Augmentation 1. BFS from \(s\) finds the shortest path \(s \to a \to t\). Bottleneck \(= \min(3, 2) = 2\). Send 2 units. Cumulative flow value \(= 2\).
\[ f(s \to a) = 2, \quad f(a \to t) = 2. \]
Augmentation 2. Arc \(a \to t\) is now saturated. BFS finds \(s \to a \to b \to t\). Residual capacities: \(s \to a: 3-2=1\), \(a \to b: 2\), \(b \to t: 3\). Bottleneck \(= \min(1, 2, 3) = 1\). Send 1 unit. Cumulative flow value \(= 3\).
\[ f(s \to a) = 3 \ (\text{sat.}), \quad f(a \to b) = 1, \quad f(b \to t) = 1. \]
Augmentation 3. Arc \(s \to a\) is saturated. BFS finds \(s \to b \to t\). Residual capacities: \(s \to b: 4\), \(b \to t: 3-1=2\). Bottleneck \(= \min(4, 2) = 2\). Send 2 units. Cumulative flow value \(= 5\).
\[ f(s \to b) = 2, \quad f(b \to t) = 3 \ (\text{sat.}). \]

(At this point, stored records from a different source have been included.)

-- pv_equiv track=rewrite | github.com/tamohannes/ncluster | sdk/session.py | _dedupe_args
-- ===== SOURCE A (Python) =====
-- def _dedupe_args(args: list[str]) -> list[str]:
--     out = []
--     seen = set()
--     for arg in args:
--         marker = (len(out), arg) if arg.startswith("-") and "=" not in arg else arg
--         if marker in seen:
--             continue
--         seen.add(marker)
--         out.append(arg)
--     return out
-- ===== SOURCE B (Python) =====
-- def _dedupe_args(args: list[str]) -> list[str]:
--     # Two staged passes, no incremental seen-set interleaved with output:
--     # pass 1 records each string's first-occurrence index; pass 2 is a
--     # stateless filter keeping flag-like args (which are never deduplicated)
--     # and every arg standing at its own first occurrence.
--     first = {}
--     for i, arg in enumerate(args):
--         if arg not in first:
--             first[arg] = i
--     return [arg for i, arg in enumerate(args)
--             if (arg.startswith("-") and "=" not in arg) or first[arg] == i]
-- ===== Notes on version B (the rewrite author's own statement) =====
-- stated objective: alternative
-- what changed: Replaces A's single-pass set-with-marker dedup by two staged passes: a first pass builds a map from each string to its first-occurrence index, then a stateless comprehension keeps flag-like args (which A's position-tagged marker never deduplicates) and every arg standing at its first occurrence; no seen-set state is threaded through the output pass.
import Mathlib
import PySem

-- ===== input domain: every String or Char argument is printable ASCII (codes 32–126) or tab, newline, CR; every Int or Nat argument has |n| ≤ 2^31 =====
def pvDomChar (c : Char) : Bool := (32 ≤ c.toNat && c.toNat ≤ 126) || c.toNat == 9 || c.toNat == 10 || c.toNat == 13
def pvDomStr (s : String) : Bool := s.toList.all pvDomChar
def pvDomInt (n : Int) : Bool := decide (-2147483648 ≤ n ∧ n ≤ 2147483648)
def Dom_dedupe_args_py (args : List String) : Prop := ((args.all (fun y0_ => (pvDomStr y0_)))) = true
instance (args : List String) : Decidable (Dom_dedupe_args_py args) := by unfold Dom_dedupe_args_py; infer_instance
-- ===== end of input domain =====

-- B replaces A's single-pass marker-set dedup by two staged passes: a first-occurrence-index
-- map, then a stateless filter keeping flags and first occurrences (alternative decomposition).

-- the flag test 'arg.startswith("-") and "=" not in arg', shared verbatim by both Pythons
def pvFlag (a : String) : Bool := PySem.Str.startswith a "-" && !(PySem.Str.isIn "=" a)

-- ===== PORT A =====
-- A's loop; Python's mixed-type 'seen' set holds tuple markers (len(out), arg) for
-- flag-like args and plain strings otherwise, modelled by the sum type (Nat × String) ⊕ String.
def dedupeLoopA : List String → List String → PySem.Set ((Nat × String) ⊕ String) → List String
  | [], out, _ => out
  | arg :: rest, out, seen =>
    let marker : (Nat × String) ⊕ String :=
      if pvFlag arg then Sum.inl (out.length, arg) else Sum.inr arg
    if PySem.Set.contains seen marker then
      dedupeLoopA rest out seen
    else
      dedupeLoopA rest (out ++ [arg]) (PySem.Set.add seen marker)

def dedupe_args_py (args : List String) : List String :=
  dedupeLoopA args [] PySem.Set.empty

-- ===== PORT B =====
-- pass 1 of Source B: first = {}; for i, arg in enumerate(args): if arg not in first: first[arg] = i
def firstIdxDict (args : List String) : PySem.Dict String Int :=
  (PySem.List.enumerate args 0).foldl
    (fun d p => if d.contains p.2 then d else d.insert p.2 p.1) PySem.Dict.empty

-- pass 2 of Source B, the comprehension; 'first[arg] == i' never raises (every arg is a key),
-- so it is ported as 'get? arg == some i'.
def dedupe_args_py_alt (args : List String) : List String :=
  let first := firstIdxDict args
  ((PySem.List.enumerate args 0).filter
    (fun p => pvFlag p.2 || (first.get? p.2 == some p.1))).map (·.2)

-- ===== PRECONDITION & SPEC =====
def Spec_dedupe_args_py (args : List String) (out : List String) : Prop := out = dedupe_args_py_alt args
instance (args : List String) (out : List String) : Decidable (Spec_dedupe_args_py args out) := by unfold Spec_dedupe_args_py; infer_instance

-- ===== CLAIM (what is proved, stated in full; the proofs are below) =====
def Claim_equal_dedupe_args_py : Prop := ∀ (args : List String), Dom_dedupe_args_py args → Spec_dedupe_args_py args (dedupe_args_py args)

-- ===== LEMMAS AND PROOFS =====

-- reference shape both ports are reduced to: keep a if it is a flag or not in the processed prefix
def pvSpecLoop : List String → List String → List String
  | [], _ => []
  | a :: rest, pre =>
    if pvFlag a || !(pre.contains a) then a :: pvSpecLoop rest (pre ++ [a])
    else pvSpecLoop rest (pre ++ [a])

-- Lean core has no LawfulBEq instance for Sum; proved here as a plain theorem.
theorem lbeqSum : LawfulBEq ((Nat × String) ⊕ String) := by
  refine { rfl := ?_, eq_of_beq := ?_ }
  · intro a
    cases a <;> simp [(· == ·), Sum.instBEq.beq]
  · intro a b h
    cases a <;> cases b <;> simp_all [(· == ·), Sum.instBEq.beq, Prod.ext_iff]

theorem containsA_iff (s : PySem.Set ((Nat × String) ⊕ String)) (x : (Nat × String) ⊕ String) :
    PySem.Set.contains s x = true ↔ x ∈ s :=
  @PySem.Set.contains_iff _ _ lbeqSum s x

theorem set_add_eq_append {α : Type} [BEq α] (s : PySem.Set α) (x : α)
    (h : PySem.Set.contains s x = false) : PySem.Set.add s x = s ++ [x] := by
  simp only [PySem.Set.add, h, Bool.false_eq_true, if_false]

-- A's loop produces pvSpecLoop: the string markers in 'seen' are exactly the non-flag
-- strings of the processed prefix, and tuple markers never collide with the fresh one.
theorem loopA_eq_spec (suffix : List String) :
    ∀ (pre out : List String) (seen : PySem.Set ((Nat × String) ⊕ String)),
      (∀ s : String, Sum.inr s ∈ seen ↔ (pvFlag s = false ∧ s ∈ pre)) →
      (∀ p : Nat × String, Sum.inl p ∈ seen → p.1 < out.length) →
      dedupeLoopA suffix out seen = out ++ pvSpecLoop suffix pre := by
  induction suffix with
  | nil => intro pre out seen _ _; simp [dedupeLoopA, pvSpecLoop]
  | cons a rest ih =>
    intro pre out seen hstr htup
    simp only [dedupeLoopA, pvSpecLoop]
    by_cases hf : pvFlag a = true
    · -- flag: marker is the fresh tuple, never seen; both keep a
      have hnotin : Sum.inl (out.length, a) ∉ seen := fun hmem =>
        absurd (htup _ hmem) (lt_irrefl _)
      have hc : PySem.Set.contains seen (Sum.inl (out.length, a)) = false := by
        rw [← Bool.not_eq_true, containsA_iff]; exact hnotin
      simp only [hf, if_true, Bool.true_or, hc, Bool.false_eq_true, if_false,
        set_add_eq_append _ _ hc]
      rw [ih (pre ++ [a]) (out ++ [a]) _ ?_ ?_]
      · simp
      · intro s
        simp only [List.mem_append, List.mem_singleton, hstr s]
        constructor
        · rintro (h | h)
          · exact ⟨h.1, Or.inl h.2⟩
          · cases h
        · rintro ⟨hfs, h | h⟩
          · exact Or.inl ⟨hfs, h⟩
          · subst h; rw [hf] at hfs; cases hfs
      · intro p hp
        simp only [List.mem_append, List.mem_singleton] at hp
        simp only [List.length_append, List.length_singleton]
        rcases hp with h | h
        · exact Nat.lt_succ_of_lt (htup p h)
        · rw [Sum.inl.injEq] at h; subst h; simp
    · -- plain string: 'marker in seen' is membership of a in the prefix
      simp only [Bool.not_eq_true] at hf
      have hcs : PySem.Set.contains seen (Sum.inr a) = pre.contains a := by
        cases hb : pre.contains a with
        | true =>
          rw [containsA_iff, hstr a]
          exact ⟨hf, by simpa using hb⟩
        | false =>
          rw [← Bool.not_eq_true, containsA_iff, hstr a]
          rintro ⟨-, hmem⟩
          simp [List.contains_eq_mem, hmem] at hb
      simp only [hf, Bool.false_eq_true, if_false, hcs, Bool.false_or]
      cases hb : pre.contains a with
      | true =>
        simp only [if_true, Bool.not_true, Bool.false_eq_true, if_false]
        apply ih (pre ++ [a]) out seen ?_ htup
        intro s
        rw [hstr s]
        simp only [List.mem_append, List.mem_singleton]
        constructor
        · rintro ⟨hfs, h⟩; exact ⟨hfs, Or.inl h⟩
        · rintro ⟨hfs, h | h⟩
          · exact ⟨hfs, h⟩
          · subst h; exact ⟨hfs, by simpa [List.contains_eq_mem] using hb⟩
      | false =>
        have hcsf : PySem.Set.contains seen (Sum.inr a) = false := hcs.trans hb
        simp only [Bool.false_eq_true, if_false, Bool.not_false, if_true,
          set_add_eq_append _ _ hcsf]
        rw [ih (pre ++ [a]) (out ++ [a]) _ ?_ ?_]
        · simp
        · intro s
          simp only [List.mem_append, List.mem_singleton, hstr s]
          constructor
          · rintro (h | h)
            · exact ⟨h.1, Or.inl h.2⟩
            · rw [Sum.inr.injEq] at h; subst h; exact ⟨hf, Or.inr rfl⟩
          · rintro ⟨hfs, h | h⟩
            · exact Or.inl ⟨hfs, h⟩
            · subst h; exact Or.inr rfl
        · intro p hp
          simp only [List.mem_append, List.mem_singleton] at hp
          simp only [List.length_append, List.length_singleton]
          rcases hp with h | h
          · exact Nat.lt_succ_of_lt (htup p h)
          · cases h

-- the dict pass: lookup in the folded dict is the first matching index in the pair list
theorem firstFold_get? (l : List (Int × String)) :
    ∀ (d : PySem.Dict String Int) (a : String),
      ((l.foldl (fun d p => if d.contains p.2 then d else d.insert p.2 p.1) d).get? a)
        = (d.get? a).or ((l.find? (fun p => p.2 == a)).map (·.1)) := by
  induction l with
  | nil => intro d a; simp
  | cons p rest ih =>
    intro d a
    simp only [List.foldl_cons, List.find?_cons]
    by_cases hc : d.contains p.2 = true
    · by_cases he : p.2 = a
      · subst he
        have : (d.get? p.2).isSome := by
          rw [← PySem.Dict.contains_eq_isSome_get?]; exact hc
        simp only [hc, if_true, ih d p.2, BEq.rfl]
        rcases Option.isSome_iff_exists.mp this with ⟨v, hv⟩
        simp [hv]
      · have hb : (p.2 == a) = false := by simp [he]
        simp [hc, ih d a, hb]
    · simp only [Bool.not_eq_true] at hc
      by_cases he : p.2 = a
      · subst he
        have hn : d.get? p.2 = none := by
          rw [PySem.Dict.get?_eq_none_iff_contains, hc]
        simp [hc, ih, PySem.Dict.get?_insert_self, hn]
      · have hb : (p.2 == a) = false := by simp [he]
        have hi : (d.insert p.2 p.1).get? a = d.get? a := by
          rw [PySem.Dict.get?_insert]
          exact if_neg (fun h => he h.symm)
        simp [hc, ih, hi, hb]

-- first-occurrence search over enumerate ↔ membership in the prefix before k
theorem findEnum_iff (args : List String) :
    ∀ (s : Int) (a : String) (k : Nat) (hk : k < args.length), args[k] = a →
      ((((PySem.List.enumerate args s).find? (fun p => p.2 == a)).map (·.1) = some (s + k))
        ↔ a ∉ args.take k) := by
  induction args with
  | nil => intro _ _ k hk; exact absurd hk (by simp)
  | cons x rest ih =>
    intro s a k hk hget
    rw [PySem.List.enumerate_cons, List.find?_cons]
    by_cases hx : x = a
    · subst hx
      simp only [BEq.rfl, Option.map_some]
      cases k with
      | zero => simp
      | succ j =>
        constructor
        · intro h
          rw [Option.some.injEq] at h
          omega
        · intro h
          exfalso; exact h (by simp [List.take_succ_cons])
    · have hbx : (x == a) = false := by simp [hx]
      cases k with
      | zero => simp at hget; exact absurd hget hx
      | succ j =>
        simp only [hbx, List.take_succ_cons, List.mem_cons]
        have hj : j < rest.length := by simpa using hk
        have hgj : rest[j] = a := by simpa using hget
        have hih := ih (s + 1) a j hj hgj
        have hcast : s + (((j + 1 : Nat)) : Int) = (s + 1) + (j : Nat) := by push_cast; ring
        rw [hcast, hih]
        constructor
        · intro h hmem
          rcases hmem with h' | h'
          · exact hx h'.symm
          · exact h h'
        · intro h hmem
          exact h (Or.inr hmem)

-- B's filter over enumerate, rewritten to the take-prefix condition, is pvSpecLoop
theorem filterEnum_eq_spec (args : List String) (suffix : List String) :
    ∀ (pre : List String), args = pre ++ suffix →
      ((PySem.List.enumerate suffix (pre.length : Int)).filter
        (fun p => pvFlag p.2 || !((args.take p.1.toNat).contains p.2))).map (·.2)
        = pvSpecLoop suffix pre := by
  induction suffix with
  | nil => intro pre _; simp [pvSpecLoop]
  | cons a rest ih =>
    intro pre heq
    rw [PySem.List.enumerate_cons, List.filter_cons]
    have htake : args.take ((pre.length : Int)).toNat = pre := by
      simp [heq]
    simp only [htake, pvSpecLoop]
    have hnext : ((pre.length : Int) + 1) = (((pre ++ [a]).length : Nat) : Int) := by
      simp
    have hrest := ih (pre ++ [a]) (by simp [heq])
    rw [hnext]
    by_cases hcond : (pvFlag a || !(pre.contains a)) = true
    · simp only [hcond, if_true, List.map_cons, hrest]
    · simp only [Bool.not_eq_true] at hcond
      simp only [hcond, Bool.false_eq_true, if_false, hrest]

-- B's real filter condition agrees pointwise on the enumerate members
theorem altFilter_congr (args : List String) :
    ((PySem.List.enumerate args 0).filter
      (fun p => pvFlag p.2 || ((firstIdxDict args).get? p.2 == some p.1)))
    = ((PySem.List.enumerate args 0).filter
      (fun p => pvFlag p.2 || !((args.take p.1.toNat).contains p.2))) := by
  apply List.filter_congr
  intro p hp
  rcases (PySem.List.mem_enumerate_iff _ _ _).mp hp with ⟨k, hk, hpk⟩
  subst hpk
  have hget : ((firstIdxDict args).get? args[k])
      = (((PySem.List.enumerate args 0).find? (fun q => q.2 == args[k])).map (·.1)) := by
    rw [firstIdxDict, firstFold_get? _ PySem.Dict.empty]
    simp
  have hiff := findEnum_iff args 0 args[k] k hk rfl
  congr 1
  rw [hget]
  have htn : ((0 + (k : Nat) : Int)).toNat = k := by omega
  rw [htn]
  cases hmem : (args.take k).contains args[k] with
  | true =>
    have : args[k] ∈ args.take k := by simpa [List.contains_eq_mem] using hmem
    have hne : (((PySem.List.enumerate args 0).find? (fun q => q.2 == args[k])).map (·.1))
        ≠ some ((0 : Int) + (k : Nat)) := fun h => (hiff.mp h) this
    simp only [Bool.not_true]
    cases hv : (((PySem.List.enumerate args 0).find? (fun q => q.2 == args[k])).map (·.1)) with
    | none => simp
    | some v =>
      rw [hv] at hne
      have : v ≠ (0 : Int) + (k : Nat) := fun h => hne (by rw [h])
      simp only [beq_eq_false_iff_ne, ne_eq, Option.some.injEq]
      omega
  | false =>
    have hnm : args[k] ∉ args.take k := by
      intro h; simp [List.contains_eq_mem, h] at hmem
    rw [hiff.mpr hnm]
    simp

-- ===== VERDICT (by name: the statement is the Claim_ definition above) =====
theorem dedupe_args_py_spec : Claim_equal_dedupe_args_py := by
  intro args _
  unfold Spec_dedupe_args_py dedupe_args_py dedupe_args_py_alt
  rw [loopA_eq_spec args [] [] PySem.Set.empty
    (by intro s; simp [PySem.Set.empty]) (by intro p hp; simp [PySem.Set.empty] at hp)]
  simp only [List.nil_append]
  rw [altFilter_congr args,
    filterEnum_eq_spec args args [] (by simp) |>.symm]
  rfl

Termination. In the residual graph, the only outgoing arcs from \(s\) are \(s \to a\) (residual 0, saturated) and \(s \to b\) (residual 2). From \(b\): \(b \to t\) is saturated; the only residual arc is \(b \to a\) (backward, residual 1 from \(f(a \to b)=1\)). From \(a\): \(a \to t\) is saturated; \(a \to b\) (residual 1) leads back toward \(b\). No path from \(s\) reaches \(t\). No augmenting path exists. Algorithm terminates.
Maximum flow \(= 5\).
Min-cut verification. \(S = \{s, a, b\}\), \(T = \{t\}\). Forward arcs crossing the cut: \(a \to t \ (2)\) and \(b \to t \ (3)\). Cut capacity $= 2 + 3 = 5 = $ max flow. \(\checkmark\)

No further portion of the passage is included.